Bioaccumulation and biochemical responses in mussels exposed to the water-accommodated fraction of the Prestige fuel oil

Authors

  • Montserrat Solé Institut de Ciències del Mar (ICM-CSIC), Barcelona
  • Astrid Buet Institut de Ciències del Mar (ICM-CSIC), Barcelona
  • Laura Ortiz Environmental Chemistry Department (IIQAB-CSIC), Barcelona
  • Francesc Maynou Institut de Ciències del Mar (ICM-CSIC), Barcelona
  • Josep Maria Bayona Environmental Chemistry Department (IIQAB-CSIC), Barcelona
  • Joan Albaigés Environmental Chemistry Department (IIQAB-CSIC), Barcelona

DOI:

https://doi.org/10.3989/scimar.2007.71n2373

Keywords:

Prestige oil spill, Mytilus galloprovincialis, Tetraselmis sp., water-accommodated fraction, biomarkers

Abstract


The activity of the antioxidant defences catalase (CAT, EC 1.11.1.6), glutathione peroxidase (t-GPX, EC 1.11.1.9), glutathione reductase (GR, EC 1.6.4.2), phase II glutathione S-transferase (GST, EC 2.5.1.18) along with the NADPH-dependent cytochrome c (CYP) reductase (EC 1.6.2.4), NADH-dependent cytochrome c reductase (EC 1.6.2.2), and NADH-dependent ferricyanide (b5) reductase (EC 1.18.1.1) was determined in the digestive gland of mussels Mytilus galloprovincialis fed with Tetraselmis sp. pre-exposed to the water accommodated fraction of the Prestige oil.
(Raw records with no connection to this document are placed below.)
theorem specGo_getElem? (ss : List String) : ∀ (pre : List String) (q : Nat) (hq : q < ss.length),
    (specGo pre ss)[q]? =
      some (if (pre ++ ss.take q).count ss[q] = 0 then ss[q]
            else ss[q] ++ "." ++ PySem.Int.toStr (((pre ++ ss.take q).count ss[q] : Nat) : Int)) := by
  induction ss with
  | nil => intro pre q hq; simp at hq
  | cons s rest ih =>
    intro pre q hq
    cases q with
    | zero =>
      by_cases h0 : pre.count s = 0 <;> simp [specGo, h0]
    | succ q =>
      have hq' : q < rest.length := by simpa using hq
      have := ih (pre ++ [s]) q hq'
      simp only [specGo, List.getElem?_cons_succ, List.take_succ_cons, List.getElem_cons_succ]
      rw [this, List.append_assoc]
      simp

-- index list of the occurrences of s in ss, positions counted from k
def idxsF (k : Int) (ss : List String) (s : String) : List Int :=
  match ss with
  | [] => []
  | t :: rest => (if t == s then [k] else []) ++ idxsF (k + 1) rest s

theorem idxsF_mem (ss : List String) : ∀ (k : Int) (s : String) (i : Int), i ∈ idxsF k ss s →
    ∃ (q : Nat), i = k + q ∧ ∃ (hq : q < ss.length), ss[q] = s := by
  induction ss with
  | nil => intro k s i h; simp [idxsF] at h
  | cons t rest ih =>
    intro k s i h
    simp only [idxsF, List.mem_append] at h
    rcases h with h | h
    · have ht : t == s := by by_contra hc; simp [hc] at h
      rw [if_pos ht] at h
      simp at h
      exact ⟨0, by simpa using h, by simpa using Nat.succ_pos rest.length, by simpa using (beq_iff_eq.mp ht)⟩
    · obtain ⟨q, hi, hq, hsq⟩ := ih (k + 1) s i h
      exact ⟨q + 1, by push_cast [hi]; ring, by simpa using Nat.succ_lt_succ hq,
        by simpa using hsq⟩

theorem idxsF_getElem?_some (ss : List String) : ∀ (k : Int) (s : String) (j : Nat) (i : Int),
    (idxsF k ss s)[j]? = some i →
    ∃ (q : Nat), i = k + q ∧ ∃ (hq : q < ss.length), ss[q] = s ∧ (ss.take q).count s = j := by
  induction ss with
  | nil => intro k s j i h; simp [idxsF] at h
  | cons t rest ih =>
    intro k s j i h
    by_cases ht : t == s
    · simp only [idxsF, if_pos ht, List.singleton_append] at h
      cases j with
      | zero =>
        simp at h
        exact ⟨0, by simp [h], by simp, by simpa using (beq_iff_eq.mp ht), by simp⟩
      | succ j =>
        simp only [List.getElem?_cons_succ] at h
        obtain ⟨q, hi, hq, hsq, hc⟩ := ih (k + 1) s j i h
        refine ⟨q + 1, by push_cast [hi]; ring, by simpa using Nat.succ_lt_succ hq,
          by simpa using hsq, ?_⟩
        simp [beq_iff_eq.mp ht, hc]
    · simp only [idxsF, if_neg ht, List.nil_append] at h
      obtain ⟨q, hi, hq, hsq, hc⟩ := ih (k + 1) s j i h
      refine ⟨q + 1, by push_cast [hi]; ring, by simpa using Nat.succ_lt_succ hq,
        by simpa using hsq, ?_⟩
      have : ¬ t = s := by simpa using ht
      simp [this, hc]

theorem idxsF_getElem?_self (ss : List String) : ∀ (k : Int) (q : Nat) (hq : q < ss.length),
    (idxsF k ss ss[q])[(ss.take q).count ss[q]]? = some (k + q) := by
  induction ss with
  | nil => intro k q hq; simp at hq
  | cons t rest ih =>
    intro k q hq
    cases q with
    | zero =>
      simp [idxsF]
    | succ q =>
      have hq' : q < rest.length := by simpa using hq
      have hgl : (t :: rest)[q + 1] = rest[q] := by simp
      rw [hgl]
      by_cases ht : t == rest[q]
      · have hteq : t = rest[q] := beq_iff_eq.mp ht
        simp only [idxsF, if_pos ht, List.take_succ_cons, List.count_cons, hteq,
          beq_self_eq_true, if_pos]
        rw [List.singleton_append, List.getElem?_cons_succ, ih (k + 1) q hq']
        congr 1
        push_cast
        ring
      · have hteq : ¬ t = rest[q] := by simpa using ht
        simp only [idxsF, if_neg ht, List.nil_append, List.take_succ_cons, List.count_cons]
        simp only [hteq, Nat.add_zero]
        have := ih (k + 1) q hq'
        rw [this]
        congr 1
        push_cast
        ring

-- the grouping dict: per-key characterization, keys, values
theorem filter_swap_enum (ss : List String) : ∀ (k : Int) (s : String),
    ((((PySem.List.enumerate ss k).map Prod.swap).filter (fun p => p.1 == s)).map (fun x => x.2))
      = idxsF k ss s := by
  induction ss with
  | nil => intro k s; simp [PySem.List.enumerate_nil, idxsF]
  | cons t rest ih =>
    intro k s
    rw [PySem.List.enumerate_cons]
    by_cases ht : t == s <;> simp [idxsF, ht, ih (k + 1) s, Prod.swap]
Mussel gills were also used for measuring acetylcholinesterase activity (AChE, EC 3.1.1.7) and lipid peroxidation (LP) as an indication of neurotoxicity and oxidative stress damage respectively. Bioaccumulation of the selected polycyclic aromatic hydrocarbons (2 to 6 rings PAHs) in mussels after 2, 4, 7 and 10 days of exposure did not show any significant trend; the 2-3 ring PAHs were best represented (51%). A significant (p<0.05) bioaccumulation in exposed mussels was only observed for some alkylated 2-3 ring PAHs. Biochemical antioxidant responses (CAT, t-GPX and GR) significantly increased over time, regardless of exposure, whereas NADH-dependent reductases and LP were affected, regardless of the length of exposure. However, due to the low solubility of the Prestige crude, the PAH levels reached in exposed mussels were not sufficient to cause a clearly associated biochemical response.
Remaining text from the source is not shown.